Five weeks till Christmas and the internet’s not giving up on its chaos just yet.

Aside from the whole Ye (Kanye) anti-semitism losing a billion dollars in a day dystopian drama, celebrities dressing like other celebrities all Halloween, Elon just doing his usual terrifying thing and the costume packet viral meme no one was safe from, here’s what’s been going on in the internet lately:

Deep ’90s nostalgia

A trend we’ve been affectionately calling “Dawson’s Creek Chic”, this one’s been begging the question lately… are we all just living in a perpetual episode of Friends/Charmed/Aaliyah music video?

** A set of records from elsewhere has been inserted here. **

-- pv_equiv track=rewrite | github.com/kittilsenstian-debug/the-hand | theory-tools/all_fibers_physics.py | theta2_mod_p
-- ===== SOURCE A (Python) =====
-- import math
--
-- def theta2_mod_p(q, p, N=None):
--     """
--     θ₂(q) = 2·∑_{n=0}^{N} q^{(n+1/2)²} mod p.
--     Issue: (n+1/2)² = n²+n+1/4. Need 4th root of q or work with q^{4(n+1/2)²}.
--     Instead: θ₂(q) = 2·q^{1/4}·∑ q^{n²+n}. We compute the sum part.
--     """
--     if N is None:
--         N = int(math.sqrt(p)) + 5
--     result = 0
--     for n in range(0, N + 1):
--         exp = n * n + n  # n² + n
--         qe = pow(q, exp, p)
--         result = (result + qe) % p
--     return (2 * result) % p  # without the q^{1/4} prefactor
-- ===== SOURCE B (Python) =====
-- import math
--
-- def theta2_mod_p(q, p, N=None):
--     # One modular exponentiation total: maintain q^(n*n+n) mod p incrementally
--     # (multiply by q^(2n+2), itself updated by q^2), instead of pow() each iteration.
--     if N is None:
--         N = int(math.sqrt(p)) + 5
--     q2 = (q * q) % p
--     result = 0
--     term = 1 % p          # q^(0*0+0) mod p
--     step = q2             # q^(2*0+2) mod p
--     for _ in range(N + 1):
--         result = (result + term) % p
--         term = (term * step) % p
--         step = (step * q2) % p
--     return (2 * result) % p
-- ===== Notes on version B (the rewrite author's own statement) =====
-- stated objective: faster
-- what changed: Replaces the per-iteration modular exponentiation pow(q, n*n+n, p) with an incremental update: the running power q^(n*n+n) mod p is multiplied by q^(2n+2) mod p each step, which is itself updated by a fixed factor q^2 mod p.
import Mathlib
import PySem

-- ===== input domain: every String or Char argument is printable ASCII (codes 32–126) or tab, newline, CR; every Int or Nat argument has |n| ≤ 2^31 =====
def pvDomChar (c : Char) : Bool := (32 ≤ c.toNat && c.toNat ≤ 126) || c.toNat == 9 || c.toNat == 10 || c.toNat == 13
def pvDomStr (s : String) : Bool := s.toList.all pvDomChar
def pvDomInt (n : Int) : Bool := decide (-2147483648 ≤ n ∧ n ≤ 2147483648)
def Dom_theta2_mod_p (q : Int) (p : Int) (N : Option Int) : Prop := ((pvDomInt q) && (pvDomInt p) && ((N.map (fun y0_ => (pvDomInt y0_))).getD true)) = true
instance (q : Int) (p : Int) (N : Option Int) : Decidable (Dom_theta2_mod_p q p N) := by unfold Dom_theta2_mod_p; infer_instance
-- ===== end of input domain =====

-- B replaces the per-iteration modular exponentiation pow(q, n*n+n, p) by an
-- incremental update of q^(n*n+n) mod p (multiply by q^(2n+2), itself updated by q^2);
-- objective: faster (one multiplication per iteration instead of a pow() call).

-- ===== PORT A =====
-- pow(b, e, m) for e ≥ 0: CPython's binary square-and-multiply modular exponentiation;
-- exact (proved equal to PySem.Int.powMod in pyPowMod_eq below; written out because the
-- spec form mod (b^e) m is not evaluable for the e ~ 10^9 this function reaches).
def pyPowMod (b : Int) (e : Nat) (m : Int) : Int :=
  if h : e = 0 then PySem.Int.mod 1 m
  else
    let r := pyPowMod (PySem.Int.mod (b * b) m) (e / 2) m
    if e % 2 = 1 then PySem.Int.mod (r * b) m else r
decreasing_by exact Nat.div_lt_self (Nat.pos_of_ne_zero h) (by norm_num)

-- int(math.sqrt(p)) for 0 < p ≤ 2^31: math.sqrt is correctly rounded and p is far below
-- 2^52, so truncation equals the integer square root Nat.sqrt (exact on Dom with 0 < p).
def theta2_mod_p (q : Int) (p : Int) (N : Option Int) : Int :=
  let Nv : Int := match N with
    | none => (Nat.sqrt p.toNat : Int) + 5
    | some n => n
  let result : Int :=
    (PySem.List.pyRange 0 (Nv + 1) 1).foldl
      (fun result n =>
        let exp := n * n + n
        let qe := pyPowMod q exp.toNat p   -- pow(q, exp, p); exp ≥ 0 on the range
        PySem.Int.mod (result + qe) p) 0
  PySem.Int.mod (2 * result) p

-- ===== PORT B =====
-- the 'for _ in range(N+1)' loop of Source B, as recursion on the iteration count
def theta2AltLoop (q2 p : Int) : Nat → Int → Int → Int → Int
  | 0, result, _, _ => result
  | k + 1, result, term, step =>
      theta2AltLoop q2 p k (PySem.Int.mod (result + term) p)
        (PySem.Int.mod (term * step) p) (PySem.Int.mod (step * q2) p)

def theta2_mod_p_alt (q : Int) (p : Int) (N : Option Int) : Int :=
  let Nv : Int := match N with
    | none => (Nat.sqrt p.toNat : Int) + 5
    | some n => n
  let q2 := PySem.Int.mod (q * q) p
  let result := theta2AltLoop q2 p (Nv + 1).toNat 0 (PySem.Int.mod 1 p) q2
  PySem.Int.mod (2 * result) p

-- ===== PRECONDITION & SPEC =====
-- Pre_ excludes exactly the inputs where A raises: p = 0 (pow/% with zero modulus,
-- ValueError) and N = None with p < 0 (math.sqrt of a negative, ValueError).
def Pre_theta2_mod_p (q : Int) (p : Int) (N : Option Int) : Prop :=
  p ≠ 0 ∧ (N = none → 0 < p)
instance (q : Int) (p : Int) (N : Option Int) : Decidable (Pre_theta2_mod_p q p N) := by unfold Pre_theta2_mod_p; infer_instance
def pvWitness_theta2_mod_p : Int × Int × Option Int := (3, 7, some 4)

def Spec_theta2_mod_p (q : Int) (p : Int) (N : Option Int) (out : Int) : Prop := out = theta2_mod_p_alt q p N
instance (q : Int) (p : Int) (N : Option Int) (out : Int) : Decidable (Spec_theta2_mod_p q p N out) := by unfold Spec_theta2_mod_p; infer_instance

-- ===== CLAIM (what is proved, stated in full; the proofs are below) =====
def Claim_equal_theta2_mod_p : Prop := ∀ (q : Int) (p : Int) (N : Option Int), Dom_theta2_mod_p q p N → Pre_theta2_mod_p q p N → Spec_theta2_mod_p q p N (theta2_mod_p q p N)

-- ===== LEMMAS AND PROOFS =====

theorem fmod_pow_fmod (x m : Int) (k : Nat) : ((x.fmod m) ^ k).fmod m = (x ^ k).fmod m := by
  induction k with
  | zero => simp
  | succ k ih =>
      rw [pow_succ, pow_succ, Int.mul_fmod, ih, Int.fmod_fmod, ← Int.mul_fmod]

theorem pyPowMod_eq (b : Int) (e : Nat) (m : Int) :
    pyPowMod b e m = PySem.Int.mod (b ^ e) m := by
  induction e using Nat.strong_induction_on generalizing b with
  | _ e ih =>
    rw [pyPowMod]
    by_cases h : e = 0
    · simp [h]
    · simp only [h, dite_false]
      have hlt : e / 2 < e := Nat.div_lt_self (Nat.pos_of_ne_zero h) (by norm_num)
      have hr : pyPowMod (PySem.Int.mod (b * b) m) (e / 2) m
          = PySem.Int.mod (b ^ (2 * (e / 2))) m := by
        rw [ih (e / 2) hlt]
        show (((b * b).fmod m) ^ (e / 2)).fmod m = _
        rw [fmod_pow_fmod]
        congr 1
        rw [two_mul, pow_add, mul_pow]
      by_cases h2 : e % 2 = 1
      · simp only [h2, if_true, hr]
        show ((b ^ (2 * (e / 2))).fmod m * b).fmod m = (b ^ e).fmod m
        rw [Int.mul_fmod, Int.fmod_fmod, ← Int.mul_fmod, ← pow_succ]
        congr 2
        omega
      · simp only [h2, if_false, hr]
        congr 2
        omega

-- the two loops agree: altLoop starting at step s with term = q^(s²+s) mod p and
-- step = q^(2s+2) mod p computes A's fold over range(s, s+k)
theorem theta2_loop_eq (q p : Int) :
    ∀ (k s : Nat) (r : Int),
      theta2AltLoop (PySem.Int.mod (q * q) p) p k r
        (PySem.Int.mod (q ^ (s * s + s)) p) (PySem.Int.mod (q ^ (2 * s + 2)) p)
      = (PySem.List.pyRange (s : Int) ((s : Int) + k) 1).foldl
          (fun result n =>
            PySem.Int.mod (result + PySem.Int.mod (q ^ (n * n + n).toNat) p) p) r := by
  intro k
  induction k with
  | zero =>
      intro s r
      rw [PySem.List.pyRange_one_eq_nil (by omega)]
      rfl
  | succ k ih =>
      intro s r
      push_cast
      rw [PySem.List.pyRange_one_cons (by omega : (s : Int) < (s : Int) + ((k : Int) + 1))]
      simp only [List.foldl_cons]
      have hcast : ((s : Int) * (s : Int) + (s : Int)).toNat = s * s + s := by
        have : ((s : Int) * (s : Int) + (s : Int)) = ((s * s + s : Nat) : Int) := by push_cast; ring
        rw [this, Int.toNat_natCast]
      have hterm : PySem.Int.mod
          (PySem.Int.mod (q ^ (s * s + s)) p * PySem.Int.mod (q ^ (2 * s + 2)) p) p
          = PySem.Int.mod (q ^ ((s + 1) * (s + 1) + (s + 1))) p := by
        simp only [PySem.Int.mod]
        rw [← Int.mul_fmod, ← pow_add]
        congr 2
        ring
      have hstep : PySem.Int.mod
          (PySem.Int.mod (q ^ (2 * s + 2)) p * PySem.Int.mod (q * q) p) p
          = PySem.Int.mod (q ^ (2 * (s + 1) + 2)) p := by
        simp only [PySem.Int.mod]
        rw [← Int.mul_fmod]
        congr 2
        ring
      show theta2AltLoop _ _ _ _ _ _ = _
      rw [theta2AltLoop, hterm, hstep, hcast]
      have := ih (s + 1) (PySem.Int.mod (r + PySem.Int.mod (q ^ (s * s + s)) p) p)
      push_cast at this
      rw [show (s : Int) + 1 + (k : Int) = (s : Int) + ((k : Int) + 1) from by ring] at this
      rw [this]

-- both sides for an already-resolved bound Nv
theorem theta2_core (q p Nv : Int) :
    PySem.Int.mod (2 * ((PySem.List.pyRange 0 (Nv + 1) 1).foldl
      (fun result n => PySem.Int.mod (result + pyPowMod q (n * n + n).toNat p) p) 0)) p
  = PySem.Int.mod (2 * theta2AltLoop (PySem.Int.mod (q * q) p) p (Nv + 1).toNat 0
      (PySem.Int.mod 1 p) (PySem.Int.mod (q * q) p)) p := by
  simp only [pyPowMod_eq]
  by_cases h : 0 ≤ Nv
  · have hk : ((Nv + 1).toNat : Int) = Nv + 1 := Int.toNat_of_nonneg (by omega)
    have := theta2_loop_eq q p (Nv + 1).toNat 0 0
    simp only [Nat.cast_zero, zero_add, Nat.mul_zero, pow_zero] at this
    rw [hk] at this
    have hq2 : PySem.Int.mod (q ^ (2 * 0 + 2)) p = PySem.Int.mod (q * q) p := by
      norm_num [sq]
    rw [hq2] at this
    rw [← this]
  · have h1 : Nv + 1 ≤ 0 := by omega
    rw [PySem.List.pyRange_one_eq_nil h1, Int.toNat_of_nonpos h1]
    rfl

theorem theta2_mod_p_spec : Claim_equal_theta2_mod_p := by
  unfold Claim_equal_theta2_mod_p
  intro q p N _hDom _hPre
  unfold Spec_theta2_mod_p
  cases N with
  | none => exact theta2_core q p ((Nat.sqrt p.toNat : Int) + 5)
  | some n => exact theta2_core q p n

From the renaissance of earphones with chords and Windows 95 cursor effects to point-and-shoot cameras, tiny handbags and the wave of 90s banger bands coming on tour (Basement Jaxx, Groove Armada, Fatboy Slim), for anyone alive during that time walking down a main street at the moment has felt like a deep dive back into an era we never thought we’d get back.

Trends have always worked in era cycles, but this latest reach towards a low slung jean, the Ashley Tisdale at the Teen Choice Awards aesthetic, and the huge resurgence of the ecstasy-grunge-club era music reflects a collective reach back to simpler times before Bebo was invented, Life on Mars was a song by Bowie and not a hellscape helmed by Elon Musk. 

Musical agony

With most world borders lifted and people alive with the feeling of… being alive again, gigs are back with a vengeance. But what’s come with it is the revelation that musicians are actually making more money from merch than selling records or touring.

Not to mention the fact that 100,000 songs are being dropped on Spotify a day, which is slowly turning the music-streaming app into YouTube (while YouTube tries to become more like Spotify), and the industry collectively braces itself for Artificial Intelligence to swamp it in one hot beat.

Big Bleak Tech

The post-pandemic boom is really over for Big Tech (think Microsoft, Alphabet, Snap, Meta, Amazon), with many reporting drops in revenue, which are projected to keep falling.

Forbes economist Morgan Stanley thinks the S&P 500 might fall another 10-20% this year after already dropping to 20%. But what does this mean for a simple smartphone owner who doesn’t want to go to space? With over 100,000 jobs lost in tech layoffs this year alone, expect less R&D and buzzy new features and more upgrades on existing software, bug fixes, and splinter platforms to be developed in the wake of Twitter’s recent meltdown. 

Tokification

Think back to the halcyon days when Instagram was just a humble app for photographs and not central to the way we document our lives.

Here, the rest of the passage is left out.